A word-for-word copy of the entries below is required.

Extracted material:

★ ★ ★ ★ ★ ★ ★

-- pv_equiv track=rewrite | github.com/YourWisemaker/n8n-templates | check_spacing.py | find_close_nodes
-- ===== SOURCE A (Python) =====
-- MIN_HORIZONTAL = 240
--
-- MIN_VERTICAL = 200
--
-- def find_close_nodes(all_positions):
--     issues = []
--
--     # Group by file
--     files = {}
--     for pos in all_positions:
--         file_path = pos[3]
--         if file_path not in files:
--             files[file_path] = []
--         files[file_path].append(pos)
--
--     for file_path, positions in files.items():
--         for i, (x1, y1, name1, _) in enumerate(positions):
--             for j, (x2, y2, name2, _) in enumerate(positions[i+1:], i+1):
--                 dx = abs(x2 - x1)
--                 dy = abs(y2 - y1)
--
--                 # Check if nodes are too close horizontally or vertically
--                 too_close_horizontal = dx < MIN_HORIZONTAL and dy == 0
--                 too_close_vertical = dy < MIN_VERTICAL and dx == 0
--                 too_close_diagonal = dx < MIN_HORIZONTAL and dy < MIN_VERTICAL and dx > 0 and dy > 0
--
--                 if too_close_horizontal or too_close_vertical or too_close_diagonal:
--                     issues.append({
--                         'file': file_path.split('/')[-1],
--                         'node1': f'{name1} [{x1}, {y1}]',
--                         'node2': f'{name2} [{x2}, {y2}]',
--                         'distance': f'dx={dx}, dy={dy}',
--                         'type': 'horizontal' if too_close_horizontal else 'vertical' if too_close_vertical else 'diagonal'
--                     })
--
--     return issues
-- ===== SOURCE B (Python) =====
-- MIN_HORIZONTAL = 240
--
-- MIN_VERTICAL = 200
--
-- def find_close_nodes(all_positions):
--     # Single streaming pass: each incoming node is compared against the nodes of
--     # its own file seen so far (closeness collapsed to dx<240 and dy<200), and
--     # every issue is bucketed under its anchor (earlier) node, so one final
--     # flatten reproduces the grouped i<j report order without a second grouping
--     # pass or index arithmetic.
--     state = {}  # file -> list of (x, y, name, bucket of issues anchored there)
--     for x2, y2, name2, fp in all_positions:
--         entries = state.get(fp, [])
--         updated = []
--         for x1, y1, name1, bucket in entries:
--             dx = abs(x2 - x1)
--             dy = abs(y2 - y1)
--             if dx < MIN_HORIZONTAL and dy < MIN_VERTICAL:
--                 bucket = bucket + [{
--                     'file': fp.split('/')[-1],
--                     'node1': f'{name1} [{x1}, {y1}]',
--                     'node2': f'{name2} [{x2}, {y2}]',
--                     'distance': f'dx={dx}, dy={dy}',
--                     'type': 'horizontal' if dy == 0 else 'vertical' if dx == 0 else 'diagonal',
--                 }]
--             updated.append((x1, y1, name1, bucket))
--         state[fp] = updated + [(x2, y2, name2, [])]
--     return [issue for entries in state.values()
--                   for _, _, _, bucket in entries
--                   for issue in bucket]
-- ===== Notes on version B (the rewrite author's own statement) =====
-- stated objective: alternative
-- what changed: A's group-by-file dict followed by nested indexed all-pairs loops per file is replaced by a single streaming pass that compares each incoming node only against the previously seen nodes of its own file (closeness collapsed to dx<240 and dy<200) and buckets each issue under its anchor node, so one final flatten restores the grouped i<j order without a grouping pass or index arithmetic.
import Mathlib
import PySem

★ ★ ★ ★ ★ ★ ★

Task result:
-- pv_equiv track=rewrite | github.com/YourWisemaker/n8n-templates | check_spacing.py | find_close_nodes
-- ===== SOURCE A (Python) =====
-- MIN_HORIZONTAL = 240
--
-- MIN_VERTICAL = 200
--
-- def find_close_nodes(all_positions):
--     issues = []
--
--     # Group by file
--     files = {}
--     for pos in all_positions:
--         file_path = pos[3]
--         if file_path not in files:
--             files[file_path] = []
--         files[file_path].append(pos)
--
--     for file_path, positions in files.items():
--         for i, (x1, y1, name1, _) in enumerate(positions):
--             for j, (x2, y2, name2, _) in enumerate(positions[i+1:], i+1):
--                 dx = abs(x2 - x1)
--                 dy = abs(y2 - y1)
--
--                 # Check if nodes are too close horizontally or vertically
--                 too_close_horizontal = dx < MIN_HORIZONTAL and dy == 0
--                 too_close_vertical = dy < MIN_VERTICAL and dx == 0
--                 too_close_diagonal = dx < MIN_HORIZONTAL and dy < MIN_VERTICAL and dx > 0 and dy > 0
--
--                 if too_close_horizontal or too_close_vertical or too_close_diagonal:
--                     issues.append({
--                         'file': file_path.split('/')[-1],
--                         'node1': f'{name1} [{x1}, {y1}]',
--                         'node2': f'{name2} [{x2}, {y2}]',
--                         'distance': f'dx={dx}, dy={dy}',
--                         'type': 'horizontal' if too_close_horizontal else 'vertical' if too_close_vertical else 'diagonal'
--                     })
--
--     return issues
-- ===== SOURCE B (Python) =====
-- MIN_HORIZONTAL = 240
--
-- MIN_VERTICAL = 200
--
-- def find_close_nodes(all_positions):
--     # Single streaming pass: each incoming node is compared against the nodes of
--     # its own file seen so far (closeness collapsed to dx<240 and dy<200), and
--     # every issue is bucketed under its anchor (earlier) node, so one final
--     # flatten reproduces the grouped i<j report order without a second grouping
--     # pass or index arithmetic.
--     state = {}  # file -> list of (x, y, name, bucket of issues anchored there)
--     for x2, y2, name2, fp in all_positions:
--         entries = state.get(fp, [])
--         updated = []
--         for x1, y1, name1, bucket in entries:
--             dx = abs(x2 - x1)
--             dy = abs(y2 - y1)
--             if dx < MIN_HORIZONTAL and dy < MIN_VERTICAL:
--                 bucket = bucket + [{
--                     'file': fp.split('/')[-1],
--                     'node1': f'{name1} [{x1}, {y1}]',
--                     'node2': f'{name2} [{x2}, {y2}]',
--                     'distance': f'dx={dx}, dy={dy}',
--                     'type': 'horizontal' if dy == 0 else 'vertical' if dx == 0 else 'diagonal',
--                 }]
--             updated.append((x1, y1, name1, bucket))
--         state[fp] = updated + [(x2, y2, name2, [])]
--     return [issue for entries in state.values()
--                   for _, _, _, bucket in entries
--                   for issue in bucket]
-- ===== Notes on version B (the rewrite author's own statement) =====
-- stated objective: alternative
-- what changed: A's group-by-file dict followed by nested indexed all-pairs loops per file is replaced by a single streaming pass that compares each incoming node only against the previously seen nodes of its own file (closeness collapsed to dx<240 and dy<200) and buckets each issue under its anchor node, so one final flatten restores the grouped i<j order without a grouping pass or index arithmetic.
import Mathlib
import PySem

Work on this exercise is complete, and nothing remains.